(Given entries)
********************

-- pv_equiv track=rewrite | github.com/fastrizwaan/tts | vte23.py | get_indent
-- ===== SOURCE A (Python) =====
-- def get_indent(line, tab_width=4):
--     """
--     Returns indentation level in 'virtual columns'.
--     Tabs count as tab_width columns.
--     """
--     count = 0
--     for ch in line:
--         if ch == ' ':
--             count += 1
--         elif ch == '\t':
--             count += tab_width
--         else:
--             break
--     return count
-- ===== SOURCE B (Python) =====
-- from itertools import takewhile
--
-- def get_indent(line, tab_width=4):
--     prefix = "".join(takewhile(lambda c: c in ' \t', line))
--     return prefix.count(' ') + prefix.count('\t') * tab_width
-- ===== Notes on version B (the rewrite author's own statement) =====
-- stated objective: alternative
-- what changed: Replaces the single interleaved accumulate-and-break loop with prefix extraction via itertools.takewhile followed by two per-character-type counts over the prefix.
import Mathlib
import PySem

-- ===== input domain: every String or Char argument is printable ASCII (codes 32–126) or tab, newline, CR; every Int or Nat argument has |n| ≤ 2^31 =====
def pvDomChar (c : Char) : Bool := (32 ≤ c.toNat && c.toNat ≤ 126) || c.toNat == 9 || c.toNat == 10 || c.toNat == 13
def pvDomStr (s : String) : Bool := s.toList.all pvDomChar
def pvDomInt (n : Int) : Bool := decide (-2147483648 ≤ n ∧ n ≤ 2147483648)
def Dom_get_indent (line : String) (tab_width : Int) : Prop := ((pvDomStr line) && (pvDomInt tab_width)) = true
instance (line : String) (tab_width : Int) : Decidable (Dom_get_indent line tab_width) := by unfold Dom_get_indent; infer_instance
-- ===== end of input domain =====

-- ===== PORT A =====
-- loop with break: structural recursion over the chars carrying the count
def get_indent_go (tab_width : Int) : List Char → Int → Int
  | [], count => count
  | c :: cs, count =>
    if c = ' ' then get_indent_go tab_width cs (count + 1)
    else if c = '\t' then get_indent_go tab_width cs (count + tab_width)
    else count

def get_indent (line : String) (tab_width : Int) : Int :=
  get_indent_go tab_width line.toList 0

-- ===== PORT B =====
-- B: takewhile prefix, then count each char type separately
def get_indent_alt (line : String) (tab_width : Int) : Int :=
  let pre := line.toList.takeWhile (fun c => c = ' ' || c = '\t')
  (PySem.List.count pre ' ' : Int) + (PySem.List.count pre '\t' : Int) * tab_width

-- ===== PRECONDITION & SPEC =====
def Spec_get_indent (line : String) (tab_width : Int) (out : Int) : Prop := out = get_indent_alt line tab_width
instance (line : String) (tab_width : Int) (out : Int) : Decidable (Spec_get_indent line tab_width out) := by unfold Spec_get_indent; infer_instance

-- ===== CLAIM (what is proved, stated in full; the proofs are below) =====
def Claim_equal_get_indent : Prop := ∀ (line : String) (tab_width : Int), Dom_get_indent line tab_width → Spec_get_indent line tab_width (get_indent line tab_width)

-- ===== LEMMAS AND PROOFS =====

-- ===== VERDICT (by name: the statement is the Claim_ definition above) =====
theorem go_eq (tw : Int) (l : List Char) (count : Int) :
    get_indent_go tw l count =
      count + (PySem.List.count (l.takeWhile (fun c => c = ' ' || c = '\t')) ' ' : Int)
            + (PySem.List.count (l.takeWhile (fun c => c = ' ' || c = '\t')) '\t' : Int) * tw := by
  induction l generalizing count with
  | nil => simp [get_indent_go, PySem.List.count]
  | cons c cs ih =>
    by_cases hs : c = ' '
    · subst hs
      simp [get_indent_go, List.takeWhile, PySem.List.count, ih]
      ring
    · by_cases ht : c = '\t'
      · subst ht
        simp [get_indent_go, List.takeWhile, PySem.List.count, ih]
        ring
      · simp [get_indent_go, List.takeWhile, hs, ht, PySem.List.count]

theorem get_indent_spec : Claim_equal_get_indent := by
  intro line tw _
  unfold Spec_get_indent get_indent get_indent_alt
  simp [go_eq]
-- pv_equiv track=rewrite | github.com/C0jae/Coding-Pratice | src/study/DFSBFS/P05_괄호변환.py | balaced_index
-- ===== SOURCE A (Python) =====
-- def balaced_index(p):
--     count = 0
--
--     for i in range(len(p)):
--         if p[i] == "(":
--             count += 1
--
--         else:
--             count -= 1
--
--         if count == 0:
--             return i
-- ===== SOURCE B (Python) =====
-- def balaced_index(p):
--     sums = []
--     total = 0
--     for c in p:
--         total += 1 if c == "(" else -1
--         sums.append(total)
--     try:
--         return sums.index(0)
--     except ValueError:
--         return None
-- ===== Notes on version B (the rewrite author's own statement) =====
-- stated objective: alternative
-- what changed: B first materialises the full prefix-balance table in one pass, then finds the answer with a separate list.index(0) search (ValueError -> None), instead of A's single loop interleaving the counter update with the zero test and early return.
import Mathlib
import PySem

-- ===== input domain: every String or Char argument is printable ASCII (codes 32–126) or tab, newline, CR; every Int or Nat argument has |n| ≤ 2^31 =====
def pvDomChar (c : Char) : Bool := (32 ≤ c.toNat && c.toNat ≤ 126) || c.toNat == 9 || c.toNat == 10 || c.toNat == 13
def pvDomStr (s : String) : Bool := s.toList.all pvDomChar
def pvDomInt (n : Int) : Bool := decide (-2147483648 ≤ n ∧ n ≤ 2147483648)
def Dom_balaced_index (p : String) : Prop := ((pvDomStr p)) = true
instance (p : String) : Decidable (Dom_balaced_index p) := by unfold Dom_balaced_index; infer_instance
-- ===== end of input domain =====

-- B builds the full prefix-balance table first and then searches it with list.index; A interleaves counter and zero-test in one loop. Return value only; both total.

-- ===== PORT A =====
-- A's loop over range(len(p)) with counter and early return, as structural recursion carrying (count, i).
def balacedGoA : List Char → Int → Int → Option Int
  | [], _, _ => none
  | c :: rest, count, i =>
      let count' := if c = '(' then count + 1 else count - 1
      if count' = 0 then some i else balacedGoA rest count' (i + 1)

def balaced_index (p : String) : Option Int := balacedGoA p.toList 0 0

-- ===== PORT B =====
-- first pass: the prefix-balance table (sums.append(total) in Source B)
def balacedSums : List Char → Int → List Int
  | [], _ => []
  | c :: rest, total =>
      let t := total + (if c = '(' then 1 else -1)
      t :: balacedSums rest t

-- second pass: sums.index(0), ValueError -> None
def balaced_index_alt (p : String) : Option Int :=
  (PySem.List.index? (balacedSums p.toList 0) 0).map (fun n => (n : Int))

-- ===== PRECONDITION & SPEC =====
def Spec_balaced_index (p : String) (out : Option Int) : Prop := out = balaced_index_alt p
instance (p : String) (out : Option Int) : Decidable (Spec_balaced_index p out) := by unfold Spec_balaced_index; infer_instance

-- ===== CLAIM (what is proved, stated in full; the proofs are below) =====
def Claim_equal_balaced_index : Prop := ∀ (p : String), Dom_balaced_index p → Spec_balaced_index p (balaced_index p)

-- ===== LEMMAS AND PROOFS =====
theorem balacedGo_eq (l : List Char) : ∀ (count i : Int),
    balacedGoA l count i = (PySem.List.index? (balacedSums l count) 0).map (fun n => i + n) := by
  induction l with
  | nil => intro count i; simp [balacedGoA, balacedSums, PySem.List.index?]
  | cons c rest ih =>
    intro count i
    simp only [balacedGoA, balacedSums]
    have hδ : count + (if c = '(' then 1 else -1) = if c = '(' then count + 1 else count - 1 := by
      split <;> ring
    rw [hδ]
    by_cases h : (if c = '(' then count + 1 else count - 1) = 0
    · rw [if_pos h, h, PySem.List.index?_cons_self]; simp
    · rw [if_neg h, PySem.List.index?_cons_of_ne _ h, ih]
      cases PySem.List.index? (balacedSums rest (if c = '(' then count + 1 else count - 1)) 0 with
      | none => simp
      | some k => simp; push_cast; ring

-- ===== VERDICT (by name: the statement is the Claim_ definition above) =====
theorem balaced_index_spec : Claim_equal_balaced_index := by
  intro p _
  unfold Spec_balaced_index balaced_index balaced_index_alt
  rw [balacedGo_eq]
  cases PySem.List.index? (balacedSums p.toList 0) 0 <;> simp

********************

Lines that contain "itertools" should be pulled from the entries above and reported.

-- from itertools import takewhile
-- what changed: Replaces the single interleaved accumulate-and-break loop with prefix extraction via itertools.takewhile followed by two per-character-type counts over the prefix.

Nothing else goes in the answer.